Exercise directions> For the listing below, report all lines that hold the word "only".

■ ■ ■ ■ ■

-- pv_equiv track=rewrite | github.com/softwaresafer/VeriBuild | src/Util/operation.py | get_childRelationMatrix
-- ===== SOURCE A (Python) =====
-- def get_childRelationMatrix(CDG):
--     relationMatrix = {}
--     for target in CDG.keys():
--         relationMatrix[target] = {}
--         for pre in CDG.keys():
--             if (pre == target):
--                 relationMatrix[target][pre] = True
--                 continue
--             if (pre in CDG[target]):
--                 relationMatrix[target][pre] = True
--             else:
--                 relationMatrix[target][pre] = False
--     return relationMatrix
-- ===== SOURCE B (Python) =====
-- def get_childRelationMatrix(CDG):
--     relationMatrix = {}
--     for target, members in CDG.items():
--         row = dict.fromkeys(CDG, False)
--         row[target] = True
--         for member in members:
--             if member in row:
--                 row[member] = True
--         relationMatrix[target] = row
--     return relationMatrix
-- ===== Notes on version B (the rewrite author's own statement) =====
-- stated objective: faster
-- what changed: Instead of testing 'pre in CDG[target]' for every (target, pre) pair, B initialises each row to all-False once and then marks True only along the adjacency list of target, so the inner list scan per pair disappears.
import Mathlib
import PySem

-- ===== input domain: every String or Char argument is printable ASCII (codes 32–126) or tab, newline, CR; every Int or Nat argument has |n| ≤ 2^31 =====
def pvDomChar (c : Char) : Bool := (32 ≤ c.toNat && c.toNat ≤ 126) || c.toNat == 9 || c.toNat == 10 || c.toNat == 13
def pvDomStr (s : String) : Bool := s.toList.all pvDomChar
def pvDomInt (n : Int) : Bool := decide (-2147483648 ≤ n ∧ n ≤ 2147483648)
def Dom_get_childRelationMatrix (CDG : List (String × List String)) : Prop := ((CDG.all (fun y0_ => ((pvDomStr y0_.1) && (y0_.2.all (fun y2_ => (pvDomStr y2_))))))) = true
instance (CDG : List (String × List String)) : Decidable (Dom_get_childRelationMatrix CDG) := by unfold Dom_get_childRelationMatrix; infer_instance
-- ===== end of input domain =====

-- B replaces A's per-pair membership test 'pre in CDG[target]' by initialising each row
-- to all-False and marking True along the adjacency list, removing the inner list scan per pair.

-- ===== PORT A =====
-- Under Pre_ the keys of CDG are distinct, so every dict entry A writes is at a fresh key:
-- a dict insert is therefore an append of the new pair.
def get_childRelationMatrix (CDG : List (String × List String)) : List (String × List (String × Bool)) :=
  (CDG.map (fun p => p.1)).foldl
    (fun acc target =>
      let members : List String := ((CDG.find? (fun p => p.1 == target)).map (fun p => p.2)).getD []
      let row := (CDG.map (fun p => p.1)).foldl
        (fun r pre =>
          if pre == target then r ++ [(pre, true)]
          else if members.contains pre then r ++ [(pre, true)]
          else r ++ [(pre, false)]) []
      acc ++ [(target, row)]) []

-- ===== PORT B =====
def get_childRelationMatrix_alt (CDG : List (String × List String)) : List (String × List (String × Bool)) :=
  CDG.map (fun tm =>
    -- row = dict.fromkeys(CDG, False)
    let row0 : PySem.Dict String Bool :=
      CDG.foldl (fun d p => d.insert p.1 false) PySem.Dict.empty
    -- row[target] = True
    let row1 := row0.insert tm.1 true
    -- for member in members: if member in row: row[member] = True
    let row2 := tm.2.foldl (fun d m => if d.contains m then d.insert m true else d) row1
    (tm.1, row2.items))

-- ===== PRECONDITION & SPEC =====
-- Pre_ excludes association lists with duplicate keys: they do not represent any Python dict
-- (A's parameter is a dict, whose keys are necessarily distinct), so nothing is excluded that
-- the Python function accepts.
def Pre_get_childRelationMatrix (CDG : List (String × List String)) : Prop :=
  (CDG.map (fun p => p.1)).Nodup
instance (CDG : List (String × List String)) : Decidable (Pre_get_childRelationMatrix CDG) := by
  unfold Pre_get_childRelationMatrix; infer_instance
def pvWitness_get_childRelationMatrix : (List (String × List String)) :=
  [("a", ["b", "c"]), ("b", [])]

def Spec_get_childRelationMatrix (CDG : List (String × List String)) (out : List (String × List (String × Bool))) : Prop := out = get_childRelationMatrix_alt CDG
instance (CDG : List (String × List String)) (out : List (String × List (String × Bool))) : Decidable (Spec_get_childRelationMatrix CDG out) := by unfold Spec_get_childRelationMatrix; infer_instance

-- ===== CLAIM (what is proved, stated in full; the proofs are below) =====
def Claim_equal_get_childRelationMatrix : Prop := ∀ (CDG : List (String × List String)), Dom_get_childRelationMatrix CDG → Pre_get_childRelationMatrix CDG → Spec_get_childRelationMatrix CDG (get_childRelationMatrix CDG)

-- ===== LEMMAS AND PROOFS =====

-- first-match lookup in a nodup-keyed association list finds the member pair itself
lemma find?_eq_self_of_nodup (CDG : List (String × List String))
    (hnd : (CDG.map (fun p => p.1)).Nodup) (tm : String × List String) (h : tm ∈ CDG) :
    CDG.find? (fun p => p.1 == tm.1) = some tm := by
  induction CDG with
  | nil => cases h
  | cons p rest ih =>
    simp only [List.map_cons, List.nodup_cons] at hnd
    rcases List.mem_cons.mp h with h | h
    · subst h; simp
    · have hp : (p.1 == tm.1) = false := by
        have h1 : tm.1 ∈ rest.map (fun p => p.1) := List.mem_map_of_mem h
        simp only [beq_eq_false_iff_ne, ne_eq]
        intro he; exact hnd.1 (he ▸ h1)
      rw [List.find?_cons_of_neg (by simp [hp]), ih hnd.2 h]

-- marking loop: conditional inserts over a dict with a fixed items shape
lemma items_markLoop (ms : List String) (keys : List String) (f : String → Bool)
    (d : PySem.Dict String Bool) (h : d.items = keys.map (fun k => (k, f k))) :
    (ms.foldl (fun d m => if d.contains m then d.insert m true else d) d).items
      = keys.map (fun k => (k, f k || ms.contains k)) := by
  induction ms generalizing d f with
  | nil => simpa using h
  | cons m ms ih =>
    have hkeys : d.keys = keys := by
      simp [PySem.Dict.keys, h, List.map_map, Function.comp_def]
    simp only [List.foldl_cons]
    by_cases hm : d.contains m = true
    · rw [if_pos hm]
      have h2 : (d.insert m true).items = keys.map (fun k => (k, f k || (k == m))) := by
        rw [PySem.Dict.items_insert_of_contains d true hm, h, List.map_map]
        apply List.map_congr_left; intro k _
        by_cases hkm : k = m
        · subst hkm; simp
        · simp [hkm]
      rw [ih _ _ h2]
      apply List.map_congr_left; intro k _
      by_cases hkm : k = m
      · subst hkm; simp
      · simp [beq_eq_false_iff_ne.mpr hkm, hkm]
    · rw [if_neg hm, ih _ _ h]
      apply List.map_congr_left; intro k hk
      have hkm : k ≠ m := by
        intro he
        have : d.contains k = true := by
          rw [PySem.Dict.contains_eq_decide_mem_keys, hkeys]; simpa using hk
        exact hm (he ▸ this)
      simp [hkm]

-- A's inner loop appends one entry per key: it is a map
lemma foldl_rowA (t : String) (ms : List String) (l : List String) (acc : List (String × Bool)) :
    l.foldl (fun r pre =>
        if pre == t then r ++ [(pre, true)]
        else if ms.contains pre then r ++ [(pre, true)]
        else r ++ [(pre, false)]) acc
      = acc ++ l.map (fun pre => (pre, (pre == t) || ms.contains pre)) := by
  induction l generalizing acc with
  | nil => simp
  | cons x l ih =>
    simp only [List.foldl_cons, List.map_cons]
    by_cases hx : x = t
    · subst hx
      rw [if_pos (beq_self_eq_true x), ih]
      simp
    · have hb : (x == t) = false := beq_eq_false_iff_ne.mpr hx
      rw [if_neg (by simp [hb])]
      by_cases hm : x ∈ ms
      · rw [if_pos (by simpa using hm), ih]; simp [hb, hm]
      · rw [if_neg (by simpa using hm), ih]; simp [hb, hm]

-- ===== VERDICT (by name: the statement is the Claim_ definition above) =====
theorem get_childRelationMatrix_spec : Claim_equal_get_childRelationMatrix := by
  intro CDG _ hpre
  unfold Spec_get_childRelationMatrix get_childRelationMatrix get_childRelationMatrix_alt
  -- A's outer loop is a map over CDG
  rw [PySem.List.foldl_append_singleton_eq_map
    (fun target => (target,
      (CDG.map (fun p => p.1)).foldl
        (fun r pre =>
          if pre == target then r ++ [(pre, true)]
          else if (((CDG.find? (fun p => p.1 == target)).map (fun p => p.2)).getD []).contains pre
            then r ++ [(pre, true)] else r ++ [(pre, false)]) []) ) (CDG.map (fun p => p.1)) []]
  rw [List.map_map]
  apply List.map_congr_left
  intro tm htm
  have hfind := find?_eq_self_of_nodup CDG hpre tm htm
  -- B's row0
  have h0 : (CDG.foldl (fun d p => d.insert p.1 false) PySem.Dict.empty).items
      = (CDG.map (fun p => p.1)).map (fun k => (k, false)) := by
    rw [PySem.Dict.items_foldl_insert_fresh CDG (fun p => p.1) (fun _ => false)
      PySem.Dict.empty (by intro a _; simp) hpre]
    simp [List.map_map, Function.comp, PySem.Dict.empty]
  -- row0 contains the target
  have hmem : tm.1 ∈ (CDG.foldl (fun d p => d.insert p.1 false) PySem.Dict.empty).keys := by
    simp [PySem.Dict.keys, h0, List.map_map, Function.comp]
    exact ⟨tm.2, htm⟩
  have hc : (CDG.foldl (fun d p => d.insert p.1 false) PySem.Dict.empty).contains tm.1 = true := by
    rw [PySem.Dict.contains_eq_decide_mem_keys]; simpa using hmem
  -- B's row1
  have h1 : ((CDG.foldl (fun d p => d.insert p.1 false) PySem.Dict.empty).insert tm.1 true).items
      = (CDG.map (fun p => p.1)).map (fun k => (k, (k == tm.1))) := by
    rw [PySem.Dict.items_insert_of_contains _ true hc, h0, List.map_map]
    apply List.map_congr_left; intro k _
    by_cases hk : k = tm.1
    · subst hk; simp
    · simp [hk]
  -- B's row2
  have h2 := items_markLoop tm.2 (CDG.map (fun p => p.1)) (fun k => (k == tm.1)) _ h1
  simp only [Function.comp_apply]
  rw [h2, hfind]
  refine Prod.ext rfl ?_
  simp only [Option.map_some, Option.getD_some]
  refine (foldl_rowA tm.1 tm.2 (CDG.map (fun p => p.1)) []).trans ?_
  simp [List.map_map, Function.comp_def]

■ ■ ■ ■ ■

Written answer>
-- what changed: Instead of testing 'pre in CDG[target]' for every (target, pre) pair, B initialises each row to all-False once and then marks True only along the adjacency list of target, so the inner list scan per pair disappears.
    simp only [List.map_cons, List.nodup_cons] at hnd
        simp only [beq_eq_false_iff_ne, ne_eq]
    simp only [List.foldl_cons]
    simp only [List.foldl_cons, List.map_cons]
  simp only [Function.comp_apply]
  simp only [Option.map_some, Option.getD_some]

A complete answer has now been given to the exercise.